One of the Microsoft employees involved in that article, David Lef, Microsoft IT Technology Architect, wrote to virtualization.info giving additional details about the adoption of virtualization inside Microsoft:


I was not the source for all of the information in the Microsoft case study, but I was a significant contributor and presented the associated webcast. Keep in-mind that at MS we deploy very early, often before products are released publicly and everything needed to support them elegantly is available. Some of the decisions early on around clustering were driven by this and by the benefit/drawback decisions that were made at operational levels. It simply did not make sense for us to bring clustering into an environment that did not need it at the time, particularly at the price of additional complexity. System Center Virtual Machine Manager 2008 handles it well and our newer infrastructure is more suited to it, but that was not initially the case. Things change. We are designing it in as an integral part of our Windows Server 2008 R2 infrastructure for Hyper-V. ALL hosts will be clustered and managed by SC VMM from the start.

The VM-to-Host ratio is also very subjective and simply looking at a few excerpts does not tell the true story. Comparing simple numbers in what are probably very different scenarios can also be very misleading. Our 10:1 (or sometimes lower) ratio is a result of the fact that we are putting rather robust and demanding workloads into VMs, as-opposed to the legacy and small workloads that people have traditionally targeted for virtualization. We position Hyper-V VMs directly against our smaller standard physical servers, challenging the people requesting new server instances (or replacing older systems) to justify going with anything other than a VM. That is how we are approaching 40% of our total population (4500+ our of 11K instances) running in VMs and targeting 80% of net-new instances going straight to VMs going forward. Even when we talk about our “lab environment”, this is not purely dev/test. These are really pre-production environments, supporting live data and applications with users that depend on them to get the internal business of Microsoft done. (Source code management, product builds, support, etc.) It also encompasses the “dogfooding” aspect, where we move very large segments of our population through beta release cycles to exercise our products and scenarios before we inflict them on our customers.

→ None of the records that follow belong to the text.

-- pv_equiv track=rewrite | github.com/Tylerqche/Projects_Python | Cmsc132_HW1.py | joined_list
-- ===== SOURCE A (Python) =====
-- def joined_list(n):
--     """
--         >>> joined_list(5)
--         [1, 2, 3, 4, 5, 5, 4, 3, 2, 1]
--         >>> joined_list(-8)
--         [-8, -7, -6, -5, -4, -3, -2, -1, -1, -2, -3, -4, -5, -6, -7, -8]
--     """
--     #- YOUR CODE STARTS HERE
--
--     '''
--     lst = [] # Create empty list
--     if n >= 1: # Check if positive
--         lst = [*range(1,n+1)] # Start adding iterations
--         lst += list(reversed(lst)) # Reverse initial list and add it to lst
--     if n <= 1:
--         lst = [*range(n, 0)] # Start adding iterations
--         lst += list(reversed(lst)) # Reverse initial list and add it to lst
--     return lst
--
--     # New code, I wasn't sure if the method reversed or the * were allowed. So I'm not submitting this one
--     '''
--
--     count = 0 # Creates count
--     lst = []
--     i = 1 # Increment for positive number
--     j = 0 # Increment for negative number
--     max = abs(n) # Finds max by taking absolute value of n
--
--     if n > 0:
--         maxCount = abs(n) * 2 # If n is positive max count is double
--     elif n < 0:
--         maxCount = (abs(n) * 2) - 1 # If n is negativ max count is double - 1
--
--     while (count < maxCount): # Loop runs double the amount of the number
--         if n > 0: # Checks if positive
--             count += 1
--             if count <= max:
--                 lst += [i] # Adds to list
--                 if count != n:
--                     i += 1 # Increment n
--             elif count >= max: # Checks if count is greater than max
--                 lst += [i] # Adds to list
--                 i -= 1
--         elif -max < 0: # Checks if negative
--             count += 1
--             if count <= max:
--                 lst += [n + j] # Adds to list
--                 if count != max: # Checks if count is not equal to max
--                     j += 1 # Increment j
--             if count >= max:
--                 lst += [n + j] # Adds to list
--                 j -= 1
--
--     return(lst)
-- ===== SOURCE B (Python) =====
-- def joined_list(n):
--     if n > 0:
--         ramp = list(range(1, n + 1))
--     elif n < 0:
--         ramp = list(range(n, 0))
--     return ramp + ramp[::-1]
-- ===== Notes on version B (the rewrite author's own statement) =====
-- stated objective: simpler
-- what changed: Replaces A's counter-driven while loop (flags, two increment variables, per-element branching) with building the ascending ramp directly via range and mirroring it (ramp + ramp[::-1]); at n=0 both leave their variable unassigned and raise UnboundLocalError, excluded by Pre_.
import Mathlib
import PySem

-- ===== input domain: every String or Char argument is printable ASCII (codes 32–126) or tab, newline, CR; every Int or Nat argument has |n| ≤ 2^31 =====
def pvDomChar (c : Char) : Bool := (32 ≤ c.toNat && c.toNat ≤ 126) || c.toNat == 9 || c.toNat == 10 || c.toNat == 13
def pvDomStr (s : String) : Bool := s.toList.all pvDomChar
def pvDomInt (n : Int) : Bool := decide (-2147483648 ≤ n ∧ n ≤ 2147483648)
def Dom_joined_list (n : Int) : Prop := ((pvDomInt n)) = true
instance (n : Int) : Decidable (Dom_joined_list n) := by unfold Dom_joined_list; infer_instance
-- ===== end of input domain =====

-- B replaces A's counter-driven while loop by building the ascending ramp with range and mirroring it (simpler decomposition).


-- ===== PORT A =====
-- The while loop of A, step for step: state (count, lst, i, j); maxv = abs(n).
-- The final 'else lst' is unreachable for n ≠ 0 (for n = 0 Python raises before the
-- loop; excluded by Pre_) and only makes the recursion total.
def joined_listLoop (n maxv maxCount count : Int) (lst : List Int) (i j : Int) :
    List Int :=
  if _h : count < maxCount then
    if n > 0 then
      if count + 1 ≤ maxv then
        if count + 1 ≠ n then
          joined_listLoop n maxv maxCount (count + 1) (lst ++ [i]) (i + 1) j
        else
          joined_listLoop n maxv maxCount (count + 1) (lst ++ [i]) i j
      else if count + 1 ≥ maxv then
        joined_listLoop n maxv maxCount (count + 1) (lst ++ [i]) (i - 1) j
      else
        joined_listLoop n maxv maxCount (count + 1) lst i j
    else if -maxv < 0 then
      -- first if of the body: count <= max (append, maybe j += 1)
      let p : List Int × Int :=
        if count + 1 ≤ maxv then
          if count + 1 ≠ maxv then (lst ++ [n + j], j + 1) else (lst ++ [n + j], j)
        else (lst, j)
      -- second if of the body: count >= max (append again, j -= 1)
      if count + 1 ≥ maxv then
        joined_listLoop n maxv maxCount (count + 1) (p.1 ++ [n + p.2]) i (p.2 - 1)
      else
        joined_listLoop n maxv maxCount (count + 1) p.1 i p.2
    else lst
  else lst
termination_by (maxCount - count).toNat
decreasing_by all_goals omega

def joined_list (n : Int) : List Int :=
  if n > 0 then joined_listLoop n |n| (|n| * 2) 0 [] 1 0
  else if n < 0 then joined_listLoop n |n| (|n| * 2 - 1) 0 [] 1 0
  else []  -- n = 0: Python raises UnboundLocalError (maxCount unassigned); outside Pre_

-- ===== PORT B =====
-- ramp = list(range(1, n+1)) if n > 0 else list(range(n, 0)); return ramp + ramp[::-1].
-- At n = 0 the Python leaves ramp unassigned and raises; the port uses [] there (outside Pre_).
def joined_list_ramp (n : Int) : List Int :=
  if n > 0 then PySem.List.pyRange 1 (n + 1) 1
  else if n < 0 then PySem.List.pyRange n 0 1
  else []

def joined_list_alt (n : Int) : List Int :=
  joined_list_ramp n ++ (joined_list_ramp n).reverse  -- ramp[::-1] is List.reverse

-- ===== PRECONDITION & SPEC =====
-- Pre_ excludes only n = 0, on which A raises UnboundLocalError (maxCount never assigned).
def Pre_joined_list (n : Int) : Prop := n ≠ 0
instance (n : Int) : Decidable (Pre_joined_list n) := by unfold Pre_joined_list; infer_instance
def pvWitness_joined_list : Int := (5)

def Spec_joined_list (n : Int) (out : List Int) : Prop := out = joined_list_alt n
instance (n : Int) (out : List Int) : Decidable (Spec_joined_list n out) := by unfold Spec_joined_list; infer_instance

-- ===== CLAIM (what is proved, stated in full; the proofs are below) =====
def Claim_equal_joined_list : Prop := ∀ (n : Int), Dom_joined_list n → Pre_joined_list n → Spec_joined_list n (joined_list n)

-- ===== LEMMAS AND PROOFS =====

theorem map_range_succ_cons (d : Nat) (f : Nat → Int) :
    (List.range (d + 1)).map f = f 0 :: (List.range d).map (fun k => f (k + 1)) := by
  rw [List.range_succ_eq_map, List.map_cons, List.map_map]
  rfl

-- Descending phase, n > 0: from count ≥ n the loop appends i, i-1, …
theorem jl_desc_pos (n : Int) (hn : 0 < n) (d : Nat) :
    ∀ (count i j : Int) (lst : List Int), count = 2 * n - d → n ≤ count →
      joined_listLoop n n (n * 2) count lst i j
        = lst ++ (List.range d).map (fun k : Nat => i - (k : Int)) := by
  induction d with
  | zero =>
      intro count i j lst hc _
      rw [joined_listLoop, dif_neg (by omega)]
      simp
  | succ d ih =>
      intro count i j lst hc hge
      have hd : (d : Int) ≥ 0 := by positivity
      rw [joined_listLoop]
      rw [dif_pos (by omega), if_pos hn, if_neg (by omega), if_pos (by omega)]
      rw [ih (count + 1) (i - 1) j (lst ++ [i]) (by omega) (by omega)]
      rw [map_range_succ_cons d (fun k : Nat => i - (k : Int))]
      have hf : (fun k : Nat => i - ((k + 1 : Nat) : Int))
          = (fun k : Nat => (i - 1) - (k : Int)) := by
        funext k; push_cast; ring
      rw [hf, List.append_assoc]
      simp

-- Ascending phase, n > 0: while count < n the loop appends count+1, …, n, then the
-- descending phase appends n, n-1, …, 1.
theorem jl_asc_pos (n : Int) (hn : 0 < n) (a : Nat) :
    ∀ (count i j : Int) (lst : List Int), 1 ≤ a → count = n - a → 0 ≤ count →
      i = count + 1 →
      joined_listLoop n n (n * 2) count lst i j
        = lst ++ (List.range a).map (fun k : Nat => count + 1 + (k : Int))
              ++ (List.range n.toNat).map (fun k : Nat => n - (k : Int)) := by
  induction a with
  | zero => intro _ _ _ _ h; omega
  | succ a ih =>
      intro count i j lst _ hc h0 hi
      subst hi
      rw [joined_listLoop]
      rw [dif_pos (by omega), if_pos hn, if_pos (by omega)]
      by_cases ha : a = 0
      · subst ha
        rw [if_neg (by omega)]
        rw [jl_desc_pos n hn n.toNat (count + 1) (count + 1) j (lst ++ [count + 1])
              (by omega) (by omega)]
        have hcn : count + 1 = n := by omega
        simp [hcn]
      · rw [if_pos (by omega)]
        rw [ih (count + 1) (count + 1 + 1) j (lst ++ [count + 1]) (by omega)
              (by push_cast at hc ⊢; omega) (by omega) rfl]
        rw [map_range_succ_cons a (fun k : Nat => count + 1 + (k : Int))]
        have hf : (fun k : Nat => count + 1 + ((k + 1 : Nat) : Int))
            = (fun k : Nat => count + 1 + 1 + (k : Int)) := by
          funext k; push_cast; ring
        rw [hf]
        simp [List.append_assoc]

-- Descending phase, n < 0: from count ≥ -n the loop appends n+j, n+j-1, …
theorem jl_desc_neg (n : Int) (hn : n < 0) (d : Nat) :
    ∀ (count i j : Int) (lst : List Int), count = -n * 2 - 1 - d → -n ≤ count →
      joined_listLoop n (-n) (-n * 2 - 1) count lst i j
        = lst ++ (List.range d).map (fun k : Nat => n + j - (k : Int)) := by
  induction d with
  | zero =>
      intro count i j lst hc _
      rw [joined_listLoop, dif_neg (by omega)]
      simp
  | succ d ih =>
      intro count i j lst hc hge
      have hc' : count = -n * 2 - 1 - ((d : Int) + 1) := by push_cast at hc; omega
      rw [joined_listLoop]
      rw [dif_pos (by omega), if_neg (by omega), if_pos (by omega)]
      have h1 : ¬ (count + 1 ≤ -n) := by omega
      have h2 : count + 1 ≥ -n := by omega
      simp only [h1, if_false, h2, if_true]
      rw [ih (count + 1) i (j - 1) (lst ++ [n + j]) (by omega) (by omega)]
      rw [map_range_succ_cons d (fun k : Nat => n + j - (k : Int))]
      have hf : (fun k : Nat => n + j - ((k + 1 : Nat) : Int))
          = (fun k : Nat => n + (j - 1) - (k : Int)) := by
        funext k; push_cast; ring
      rw [hf, List.append_assoc]
      simp

-- Ascending phase, n < 0: while count < -n the loop appends n+count, …, -2, the
-- boundary step appends -1 twice, then the descending phase appends -2, …, n.
theorem jl_asc_neg (n : Int) (hn : n < 0) (a : Nat) :
    ∀ (count i j : Int) (lst : List Int), 1 ≤ a → count = -n - a → 0 ≤ count →
      count = j →
      joined_listLoop n (-n) (-n * 2 - 1) count lst i j
        = lst ++ (List.range a).map (fun k : Nat => n + count + (k : Int)) ++ [-1]
              ++ (List.range ((-n).toNat - 1)).map (fun k : Nat => -2 - (k : Int)) := by
  induction a with
  | zero => intro _ _ _ _ h; omega
  | succ a ih =>
      intro count i j lst _ hc h0 hj
      subst hj  -- eliminates j
      have hc' : count = -n - ((a : Int) + 1) := by push_cast at hc; omega
      rw [joined_listLoop]
      rw [dif_pos (by omega), if_neg (by omega), if_pos (by omega)]
      by_cases ha : a = 0
      · -- boundary step: count + 1 = -n, both ifs of the body fire
        subst ha
        have h1 : count + 1 ≤ -n := by omega
        have h2 : ¬ (count + 1 ≠ -n) := by omega
        have h3 : count + 1 ≥ -n := by omega
        simp only [if_pos h1, if_neg h2, if_pos h3, ge_iff_le]
        rw [jl_desc_neg n hn ((-n).toNat - 1) (count + 1) i (count - 1)
              ((lst ++ [n + count]) ++ [n + count]) (by omega) (by omega)]
        have hcn : n + count = -1 := by omega
        have hf : (fun k : Nat => n + (count - 1) - (k : Int))
            = (fun k : Nat => -2 - (k : Int)) := by
          funext k; omega
        rw [hf, hcn]
        simp
      · have h1 : count + 1 ≤ -n := by omega
        have h2 : count + 1 ≠ -n := by omega
        have h3 : ¬ (count + 1 ≥ -n) := by omega
        simp only [if_pos h1, if_pos h2, if_neg h3]
        rw [ih (count + 1) i (count + 1) (lst ++ [n + count]) (by omega)
              (by omega) (by omega) rfl]
        rw [map_range_succ_cons a (fun k : Nat => n + count + (k : Int))]
        have hf : (fun k : Nat => n + count + ((k + 1 : Nat) : Int))
            = (fun k : Nat => n + (count + 1) + (k : Int)) := by
          funext k; push_cast; ring
        rw [hf]
        simp [List.append_assoc]

-- The two sides written as maps over List.range, per sign.
theorem jlA_pos (n : Int) (hn : 0 < n) :
    joined_list n
      = (List.range n.toNat).map (fun k : Nat => 1 + (k : Int))
          ++ (List.range n.toNat).map (fun k : Nat => n - (k : Int)) := by
  unfold joined_list
  rw [if_pos hn, abs_of_pos hn]
  rw [jl_asc_pos n hn n.toNat 0 1 0 [] (by omega) (by omega) le_rfl (by ring)]
  simp

theorem jlA_neg (n : Int) (hn : n < 0) :
    joined_list n
      = (List.range (-n).toNat).map (fun k : Nat => n + (k : Int))
          ++ ((-1) :: (List.range ((-n).toNat - 1)).map (fun k : Nat => -2 - (k : Int))) := by
  unfold joined_list
  rw [if_neg (by omega), if_pos hn, abs_of_neg hn]
  rw [jl_asc_neg n hn (-n).toNat 0 1 0 [] (by omega) (by omega) le_rfl rfl]
  have hf : (fun k : Nat => n + 0 + (k : Int)) = (fun k : Nat => n + (k : Int)) := by
    funext k; ring
  rw [hf]
  simp

-- ===== VERDICT (by name: the statement is the Claim_ definition above) =====
theorem joined_list_spec : Claim_equal_joined_list := by
  intro n _ hpre
  unfold Spec_joined_list joined_list_alt joined_list_ramp
  rcases lt_trichotomy n 0 with hn | hn | hn
  · rw [if_neg (by omega), if_pos hn, jlA_neg n hn]
    have h := PySem.List.pyRange_neg_one_eq_reverse (-1) (n - 1)
    rw [show n - 1 + 1 = n by ring, show (-1 : Int) + 1 = 0 by ring] at h
    rw [← h, PySem.List.pyRange_neg_one, PySem.List.pyRange_one]
    rw [show (0 - n).toNat = (-n).toNat by omega,
        show (-1 - (n - 1)).toNat = (-n).toNat by omega]
    congr 1
    obtain ⟨m, hm⟩ : ∃ m, (-n).toNat = m + 1 := ⟨(-n).toNat - 1, by omega⟩
    rw [hm, map_range_succ_cons m (fun k : Nat => -1 - (k : Int))]
    simp only [Nat.add_sub_cancel]
    congr 1
    apply List.map_congr_left
    intro a _
    push_cast
    ring
  · exact absurd hn hpre
  · rw [if_pos hn, jlA_pos n hn]
    have h := PySem.List.pyRange_neg_one_eq_reverse n 0
    rw [show (0 : Int) + 1 = 1 by ring] at h
    rw [← h, PySem.List.pyRange_neg_one, PySem.List.pyRange_one]
    rw [show (n - 0).toNat = n.toNat by omega, show (n + 1 - 1).toNat = n.toNat by omega]
-- B's scan computes the maximal multiplicity of a nonempty list
theorem scan_char (items : List Int) (h : items ≠ []) :
    (∃ v ∈ items, ((PySem.List.sorted items (fun x => x) false).foldl pvRunStep (0, 0, none)).1 = (items.count v : Int))
    ∧ ∀ v ∈ items, (items.count v : Int) ≤ ((PySem.List.sorted items (fun x => x) false).foldl pvRunStep (0, 0, none)).1 := by
  have hperm : (PySem.List.sorted items (fun x => x) false).Perm items :=
    PySem.List.sorted_perm items (fun x => x) false
  have hcount : ∀ v, (PySem.List.sorted items (fun x => x) false).count v = items.count v :=
    fun v => hperm.count_eq v
  have hmem : ∀ v, v ∈ PySem.List.sorted items (fun x => x) false ↔ v ∈ items :=
    fun v => hperm.mem_iff
  have hpw : (PySem.List.sorted items (fun x => x) false).Pairwise (· ≤ ·) := by
    have := PySem.List.sorted_pairwise items (fun x => x)
    simpa using this
  cases hsrt : PySem.List.sorted items (fun x => x) false with
  | nil => exact absurd ((PySem.List.sorted_eq_nil_iff _ _ _).1 hsrt) h
  | cons v0 t =>
      rw [hsrt] at hpw hcount hmem
      rw [List.pairwise_cons] at hpw
      obtain ⟨hv0, ht⟩ := hpw
      have hstep0 : pvRunStep (0, 0, none) v0 = (1, 1, some v0) := by
        simp [pvRunStep]
      have hfold : ((v0 :: t).foldl pvRunStep ((0 : Int), (0 : Int), (none : Option Int))).1
          = (t.foldl pvRunStep (1, 1, some v0)).1 := by
        rw [List.foldl_cons, hstep0]
      obtain ⟨h1, h2, h3⟩ := runInv t ht 1 1 v0 le_rfl one_pos hv0
      constructor
      · rcases h3 with h3 | ⟨w, hwt, h3⟩
        · -- best stayed 1: v0's multiplicity is exactly 1
          refine ⟨v0, (hmem v0).1 List.mem_cons_self, ?_⟩
          have hv0t : v0 ∉ t := by
            intro hmm
            have h2' := h2 v0 hmm
            rw [if_pos rfl] at h2'
            have hone : (1 : Int) ≤ t.count v0 := by
              exact_mod_cast List.one_le_count_iff.2 hmm
            omega
          have hc0 : t.count v0 = 0 := List.count_eq_zero.2 hv0t
          have hcc := count_cons_int v0 v0 t
          rw [if_pos rfl] at hcc
          rw [hfold, ← hcount v0]
          omega
        · have hcc := count_cons_int w v0 t
          by_cases hwv : w = v0
          · refine ⟨w, (hmem w).1 (by rw [hwv]; exact List.mem_cons_self), ?_⟩
            rw [if_pos hwv] at h3 hcc
            rw [hfold, ← hcount w]
            omega
          · refine ⟨w, (hmem w).1 (List.mem_cons_of_mem _ hwt), ?_⟩
            rw [if_neg hwv] at h3 hcc
            rw [hfold, ← hcount w]
            omega
      · intro w hw
        rw [hfold, ← hcount w]
        have hcc := count_cons_int w v0 t
        by_cases hwv : w = v0
        · rw [if_pos hwv] at hcc
          by_cases hwt : w ∈ t
          · have h2' := h2 w hwt
            rw [if_pos hwv] at h2'
            omega
          · have hc0 : t.count w = 0 := List.count_eq_zero.2 hwt
            omega
        · rw [if_neg hwv] at hcc
          have hwt : w ∈ t := by
            rcases List.mem_cons.1 ((hmem w).2 hw) with h' | h'
            · exact absurd h' hwv
            · exact h'
          have h2' := h2 w hwt
          rw [if_neg hwv] at h2'
          omega

-- ===== VERDICT (by name: the statement is the Claim_ definition above) =====
theorem rectangleStrip_spec : Claim_equal_rectangleStrip := by
  intro arr1 arr2 _ hpre
  unfold Spec_rectangleStrip rectangleStrip rectangleStrip_alt
  simp only [valueMapA_eq]
  set items := (PySem.List.pyRange 0 arr1.length 1).flatMap (pvChunk arr1 arr2) with hitems
  have hne : items ≠ [] := items_ne arr1 arr2 hpre.1
  obtain ⟨⟨vB, hvB, hB⟩, hBmax⟩ := scan_char items hne
  -- the A side: max? of the counter's values is some m
  have hvne : (PySem.Dict.counter items).values ≠ [] := by
    intro hnil
    obtain ⟨v0, hv0⟩ := List.exists_mem_of_ne_nil items hne
    have : (items.count v0 : Int) ∈ (PySem.Dict.counter items).values :=
      (values_counter_setEq items _).2 ⟨v0, hv0, rfl⟩
    simp [hnil] at this
  cases hm : PySem.List.max? (PySem.Dict.counter items).values (fun y => y) with
  | none => exact absurd ((PySem.List.max?_eq_none_iff _ _).1 hm) hvne
  | some m =>
      simp only [Option.getD_some]
      obtain ⟨vA, hvA, hA⟩ := (values_counter_setEq items m).1 (PySem.List.max?_mem hm)
      -- m ≤ B's result, and B's result ≤ m
      have hmB : m ≤ ((PySem.List.sorted items (fun x => x) false).foldl pvRunStep (0, 0, none)).1 := by
        rw [hA]; exact hBmax vA hvA
      have hBm : ((PySem.List.sorted items (fun x => x) false).foldl pvRunStep (0, 0, none)).1 ≤ m := by
        rw [hB]
        exact PySem.List.max?_isMax hm _ ((values_counter_setEq items _).2 ⟨vB, hvB, rfl⟩)
      exact le_antisymm hmB hBm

The comment about how our units are “absolutely monstrous” and “VMware is significantly cheaper” because they get the same number of VMs on a smaller host is easily explained if you realize it is a classic apples-versus-oranges comparison. We are putting 10 VMs on a host, but the VMs are running everything from SQL to enterprise core infrastructure to critical line-of-business tools. Where it was common to have single processor with 512 MB of RAM yesterday, we are now looking at 2-4 processors and four or more GB of RAM for each VM as the norm today. We have to make all of this happen in a way that assures we meet stringent SLAs, can assure performance expectations, and make a very demanding end-user community happy. We don’t want to simply stuff as many VMs onto a host as possible, without regard to the potential cost. We actually don’t want people to know or even care that their app or service is running on a VM. Most don’t, which indicates we are doing pretty well.

Virtualization is not perfect by any means. Microsoft, partner, and even competitor’s products continue to get better. We all continue to refine how we use them, a big part of which is changing business and operational process to really take advantage of the aspects of flexibility, agility, and centralization. We continue to work in a direction where the underlying capabilities of the platform and management tools around it will make it more efficient, but we are already much better off than if we would have been without it. The business recognizes this, which is why virtualization is very high on our list of priorities.

As an established enterprise, we don’t have the luxury of changing things overnight. Directionally, we know we are on the right path. We are evolving things in Microsoft IT toward a better future, just as we hope others are doing and can benefit from very candid views of our experience.